What you are asked to do
Go through the listing below and output exactly the line with "def pvAWord (w", the line with "let words := PySem.Str.split₀", and each line between; omit the rest.

Data supplied
-- pv_equiv track=rewrite | github.com/nverbic/python-days-of-code | src/55 Day/reverse_words.py | reverse_words_in_text
-- ===== SOURCE A (Python) =====
-- def reverse_words_in_text(string_to_reverse):
--     ''' Reverse the words in a string but keep the non-alphanumeric chars
--       on their positions '''
--
--     reversed_word = ""
--     reversed_words = []
--     alphanumeric = ""
--
--     # Split string into list of words
--     words = string_to_reverse.split()
--
--     for word in words:
--         for char in word:
--             if char.isalnum():
--                 alphanumeric += char
--             else:
--                 # If character is not alphanum., revert the characters that are found so far
--                 # and after that add also the non-alphanum. character.
--                 reversed_word += alphanumeric[::-1]
--                 alphanumeric = ""
--                 reversed_word += char
--
--         # Append the last alphanumeric characters (if any)
--         reversed_word += alphanumeric[::-1]
--
--         # Append the reversed word to the list of words
--         reversed_words.append(reversed_word)
--
--         # Reset variables
--         reversed_word = ""
--         alphanumeric = ""
--
--     # Join the reversed words into string
--     reversed_string = ' '.join(reversed_words)
--     return reversed_string
-- ===== SOURCE B (Python) =====
-- def _runs(word):
--     ''' Partition word into maximal runs of same-isalnum() characters,
--         as a list of (is_alnum, list_of_chars) pairs. '''
--     runs = []
--     for c in word:
--         k = c.isalnum()
--         if runs and runs[-1][0] == k:
--             runs[-1][1].append(c)
--         else:
--             runs.append((k, [c]))
--     return runs
--
--
-- def reverse_words_in_text(string_to_reverse):
--     return ' '.join(
--         ''.join(''.join(g[::-1] if k else g) for k, g in _runs(word))
--         for word in string_to_reverse.split())
-- ===== Notes on version B (the rewrite author's own statement) =====
-- stated objective: simpler
-- what changed: Replaced A's per-character accumulate-and-flush state machine (two mutable string accumulators) with a run-partition-then-map decomposition: each word is split into maximal isalnum runs and each alphanumeric run is reversed.
import Mathlib
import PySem

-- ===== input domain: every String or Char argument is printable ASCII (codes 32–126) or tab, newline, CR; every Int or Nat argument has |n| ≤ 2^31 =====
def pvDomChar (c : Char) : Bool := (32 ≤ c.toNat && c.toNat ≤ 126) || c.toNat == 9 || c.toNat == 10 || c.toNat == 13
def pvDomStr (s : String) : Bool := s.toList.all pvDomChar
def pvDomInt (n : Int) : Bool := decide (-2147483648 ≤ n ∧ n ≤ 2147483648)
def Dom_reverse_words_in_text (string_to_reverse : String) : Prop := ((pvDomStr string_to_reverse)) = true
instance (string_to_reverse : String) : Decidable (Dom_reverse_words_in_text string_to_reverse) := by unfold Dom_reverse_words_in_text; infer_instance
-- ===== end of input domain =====

-- B replaces A's per-character accumulate-and-flush state machine by a run-partition-then-map
-- decomposition (simpler); same O(n) cost, return values proved equal on the whole domain.

-- ===== PORT A =====
-- one step of A's inner 'for char in word' loop; state = (reversed_word, alphanumeric)
def pvAStep (st : List Char × List Char) (c : Char) : List Char × List Char :=
  if PySem.Chars.isalnum c then (st.1, st.2 ++ [c])
  else (st.1 ++ st.2.reverse ++ [c], [])

-- A's per-word body: run the loop, then append the final alphanumeric[::-1]
def pvAWord (w : List Char) : List Char :=
  let st := w.foldl pvAStep ([], [])
  st.1 ++ st.2.reverse

def reverse_words_in_text (string_to_reverse : String) : String :=
  let words := PySem.Str.split₀ string_to_reverse
  let reversed_words := words.foldl (fun acc word => acc ++ [String.ofList (pvAWord word.toList)]) []
  PySem.Str.join " " reversed_words

-- ===== PORT B =====
-- Source B's _runs loop body: start a new run or extend the last one
def pvRunStep (runs : List (Bool × List Char)) (c : Char) : List (Bool × List Char) :=
  let k := PySem.Chars.isalnum c
  match runs.getLast? with
  | some (k', g) => if k' == k then runs.dropLast ++ [(k', g ++ [c])] else runs ++ [(k, [c])]
  | none => runs ++ [(k, [c])]

-- Source B's _runs: maximal runs of same-isalnum characters, built left to right
def pvRuns (w : List Char) : List (Bool × List Char) := w.foldl pvRunStep []

-- Source B's per-word generator: reverse the alphanumeric runs, concatenate
def pvAltWord (w : List Char) : List Char :=
  (pvRuns w).flatMap (fun kg => if kg.1 then kg.2.reverse else kg.2)

def reverse_words_in_text_alt (string_to_reverse : String) : String :=
  PySem.Str.join " "
    ((PySem.Str.split₀ string_to_reverse).map (fun word => String.ofList (pvAltWord word.toList)))

-- ===== PRECONDITION & SPEC =====
def Spec_reverse_words_in_text (string_to_reverse : String) (out : String) : Prop := out = reverse_words_in_text_alt string_to_reverse
instance (string_to_reverse : String) (out : String) : Decidable (Spec_reverse_words_in_text string_to_reverse out) := by unfold Spec_reverse_words_in_text; infer_instance

-- ===== CLAIM (what is proved, stated in full; the proofs are below) =====
def Claim_equal_reverse_words_in_text : Prop := ∀ (string_to_reverse : String), Dom_reverse_words_in_text string_to_reverse → Spec_reverse_words_in_text string_to_reverse (reverse_words_in_text string_to_reverse)

-- ===== LEMMAS AND PROOFS =====

-- proof-side recursive characterisation of B's run partition
def pvRunsR : List Char → List (Bool × List Char)
  | [] => []
  | c :: cs =>
    let k := PySem.Chars.isalnum c
    match pvRunsR cs with
    | (k', g) :: rest => if k' == k then (k, c :: g) :: rest else (k, [c]) :: (k', g) :: rest
    | [] => [(k, [c])]

def pvAltWordR (w : List Char) : List Char :=
  (pvRunsR w).flatMap (fun kg => if kg.1 then kg.2.reverse else kg.2)

-- one-step unfolding lemmas
theorem pvRunsR_cons (c : Char) (cs : List Char) :
    pvRunsR (c :: cs) =
      match pvRunsR cs with
      | (k', g) :: rest =>
        if k' == PySem.Chars.isalnum c then (PySem.Chars.isalnum c, c :: g) :: rest
        else (PySem.Chars.isalnum c, [c]) :: (k', g) :: rest
      | [] => [(PySem.Chars.isalnum c, [c])] := rfl

-- A's word loop with pending alphanumerics al and remaining characters cs, abstracted
def pvH (al : List Char) : List Char → List Char
  | [] => al.reverse
  | c :: cs => if PySem.Chars.isalnum c then pvH (al ++ [c]) cs else al.reverse ++ c :: pvH [] cs

theorem pvH_nil (al : List Char) : pvH al [] = al.reverse := rfl
theorem pvH_cons (al : List Char) (c : Char) (cs : List Char) :
    pvH al (c :: cs) =
      if PySem.Chars.isalnum c then pvH (al ++ [c]) cs else al.reverse ++ c :: pvH [] cs := rfl

theorem pvA_fold (cs : List Char) : ∀ rw al,
    (let st := cs.foldl pvAStep (rw, al); st.1 ++ st.2.reverse) = rw ++ pvH al cs := by
  induction cs with
  | nil => simp [pvH_nil]
  | cons c cs ih =>
    intro rw al
    by_cases h : PySem.Chars.isalnum c = true
    · simpa [pvAStep, pvH_cons, h] using ih rw (al ++ [c])
    · simp [pvAStep, pvH_cons, h, ih]

theorem pvRunsRR_head (c : Char) (cs : List Char) :
    ∃ g rest, pvRunsR (c :: cs) = (PySem.Chars.isalnum c, c :: g) :: rest := by
  rw [pvRunsR_cons]
  rcases h : pvRunsR cs with _ | ⟨⟨k', g⟩, rest⟩
  · exact ⟨[], [], rfl⟩
  · by_cases hk : k' == PySem.Chars.isalnum c
    · exact ⟨g, rest, by simp [hk]⟩
    · exact ⟨[], (k', g) :: rest, by simp [hk]⟩

theorem pvRunsRR_allalnum (al : List Char) (hne : al ≠ [])
    (hal : ∀ x ∈ al, PySem.Chars.isalnum x = true) : pvRunsR al = [(true, al)] := by
  induction al with
  | nil => exact absurd rfl hne
  | cons a al ih =>
    have ha : PySem.Chars.isalnum a = true := hal a (by simp)
    cases al with
    | nil => simp [pvRunsR, ha]
    | cons b bl =>
      have h2 := ih (by simp) (fun x hx => hal x (List.mem_cons_of_mem _ hx))
      rw [pvRunsR_cons, h2]
      simp [ha]

theorem pvRunsRR_split (c : Char) (cs : List Char) (hc : PySem.Chars.isalnum c = false) :
    ∀ al, al ≠ [] → (∀ x ∈ al, PySem.Chars.isalnum x = true) →
    pvRunsR (al ++ c :: cs) = (true, al) :: pvRunsR (c :: cs) := by
  intro al
  induction al with
  | nil => intro h; exact absurd rfl h
  | cons a al ih =>
    intro _ hal
    have ha : PySem.Chars.isalnum a = true := hal a (by simp)
    cases al with
    | nil =>
      obtain ⟨g, rest, hg⟩ := pvRunsRR_head c cs
      rw [hc] at hg
      rw [List.singleton_append, pvRunsR_cons a (c :: cs), hg]
      simp [ha]
    | cons b bl =>
      have h2 := ih (by simp) (fun x hx => hal x (List.mem_cons_of_mem _ hx))
      rw [List.cons_append, pvRunsR_cons a, h2]
      simp [ha]

theorem pvAltWordR_cons_notalnum (c : Char) (cs : List Char)
    (hc : PySem.Chars.isalnum c = false) : pvAltWordR (c :: cs) = c :: pvAltWordR cs := by
  unfold pvAltWordR
  rw [pvRunsR_cons, hc]
  rcases h : pvRunsR cs with _ | ⟨⟨k', g⟩, rest⟩
  · simp
  · cases k' with
    | false => simp
    | true => simp

theorem pvH_eq (cs : List Char) : ∀ al, (∀ x ∈ al, PySem.Chars.isalnum x = true) →
    pvH al cs = pvAltWordR (al ++ cs) := by
  induction cs with
  | nil =>
    intro al hal
    cases h : al with
    | nil => simp [pvH_nil, pvAltWordR, pvRunsR]
    | cons a al' =>
      rw [← h, pvH_nil]
      have := pvRunsRR_allalnum al (by simp [h]) hal
      simp [pvAltWordR, this]
  | cons c cs ih =>
    intro al hal
    rw [pvH_cons]
    by_cases hc : PySem.Chars.isalnum c = true
    · rw [if_pos hc, ih (al ++ [c]) ?_, List.append_assoc, List.singleton_append]
      intro x hx
      rcases List.mem_append.mp hx with h | h
      · exact hal x h
      · simp at h; subst h; exact hc
    · have hc' : PySem.Chars.isalnum c = false := by simpa using hc
      have hrec : pvH [] cs = pvAltWordR cs := by simpa using ih [] (by simp)
      rw [if_neg hc, hrec]
      cases h : al with
      | nil => simp [pvAltWordR_cons_notalnum c cs hc']
      | cons a al' =>
        rw [← h]
        calc al.reverse ++ c :: pvAltWordR cs
            = al.reverse ++ pvAltWordR (c :: cs) := by
              rw [pvAltWordR_cons_notalnum c cs hc']
          _ = pvAltWordR (al ++ c :: cs) := by
              unfold pvAltWordR
              rw [pvRunsRR_split c cs hc' al (by simp [h]) hal, List.flatMap_cons]
              rfl

-- gluing a run list built so far onto a run list of the remaining suffix
def pvMerge (rs ts : List (Bool × List Char)) : List (Bool × List Char) :=
  match ts with
  | [] => rs
  | (k, g) :: rest =>
    match rs.getLast? with
    | some (k', g') => if k' == k then rs.dropLast ++ (k', g' ++ g) :: rest else rs ++ (k, g) :: rest
    | none => (k, g) :: rest

theorem pvMerge_nil_left (ts : List (Bool × List Char)) : pvMerge [] ts = ts := by
  cases ts with
  | nil => rfl
  | cons t ts => rfl

theorem pvFoldl_merge (cs : List Char) : ∀ rs,
    cs.foldl pvRunStep rs = pvMerge rs (pvRunsR cs) := by
  induction cs with
  | nil => intro rs; rfl
  | cons c cs ih =>
    intro rs
    rw [List.foldl_cons, ih (pvRunStep rs c), pvRunsR_cons]
    rcases hr : pvRunsR cs with _ | ⟨⟨k1, g⟩, rest⟩
    · rcases hl : rs.getLast? with _ | ⟨k2, g'⟩
      · have hrs : rs = [] := List.getLast?_eq_none_iff.mp hl
        subst hrs
        simp [pvRunStep, pvMerge]
      · by_cases hk : k2 = PySem.Chars.isalnum c
        · simp [pvRunStep, pvMerge, hl, hk]
        · simp [pvRunStep, pvMerge, hl, hk]
    · by_cases h1 : k1 = PySem.Chars.isalnum c
      · rcases hl : rs.getLast? with _ | ⟨k2, g'⟩
        · have hrs : rs = [] := List.getLast?_eq_none_iff.mp hl
          subst hrs
          simp [pvRunStep, pvMerge, h1]
        · by_cases hk : k2 = PySem.Chars.isalnum c
          · simp [pvRunStep, pvMerge, hl, hk, h1]
          · simp [pvRunStep, pvMerge, hl, hk, h1]
      · rcases hl : rs.getLast? with _ | ⟨k2, g'⟩
        · have hrs : rs = [] := List.getLast?_eq_none_iff.mp hl
          subst hrs
          simp [pvRunStep, pvMerge, h1, Ne.symm h1]
        · by_cases hk : k2 = PySem.Chars.isalnum c
          · simp [pvRunStep, pvMerge, hl, hk, h1, Ne.symm h1]
          · simp [pvRunStep, pvMerge, hl, hk, h1, Ne.symm h1]

theorem pvRuns_eq_pvRunsR (w : List Char) : pvRuns w = pvRunsR w := by
  unfold pvRuns
  rw [pvFoldl_merge, pvMerge_nil_left]

theorem pvAltWord_eq_R (w : List Char) : pvAltWord w = pvAltWordR w := by
  unfold pvAltWord pvAltWordR
  rw [pvRuns_eq_pvRunsR]

theorem pvAWord_eq (w : List Char) : pvAWord w = pvAltWord w := by
  unfold pvAWord
  rw [pvA_fold w [] [], pvAltWord_eq_R]
  simpa using pvH_eq w [] (by simp)

theorem pvFoldl_acc (f : String → String) (ws : List String) : ∀ acc,
    ws.foldl (fun acc w => acc ++ [f w]) acc = acc ++ ws.map f := by
  induction ws with
  | nil => simp
  | cons w ws ih => intro acc; simp [ih]

-- ===== VERDICT (by name: the statement is the Claim_ definition above) =====
theorem reverse_words_in_text_spec : Claim_equal_reverse_words_in_text := by
  intro s _
  unfold Spec_reverse_words_in_text reverse_words_in_text reverse_words_in_text_alt
  show PySem.Str.join " "
      ((PySem.Str.split₀ s).foldl
        (fun acc word => acc ++ [String.ofList (pvAWord word.toList)]) []) = _
  rw [pvFoldl_acc (fun word => String.ofList (pvAWord word.toList))]
  simp only [List.nil_append]
  congr 1
  exact List.map_congr_left (fun w _ => by rw [pvAWord_eq])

Completed exercise
def pvAWord (w : List Char) : List Char :=
  let st := w.foldl pvAStep ([], [])
  st.1 ++ st.2.reverse

def reverse_words_in_text (string_to_reverse : String) : String :=
  let words := PySem.Str.split₀ string_to_reverse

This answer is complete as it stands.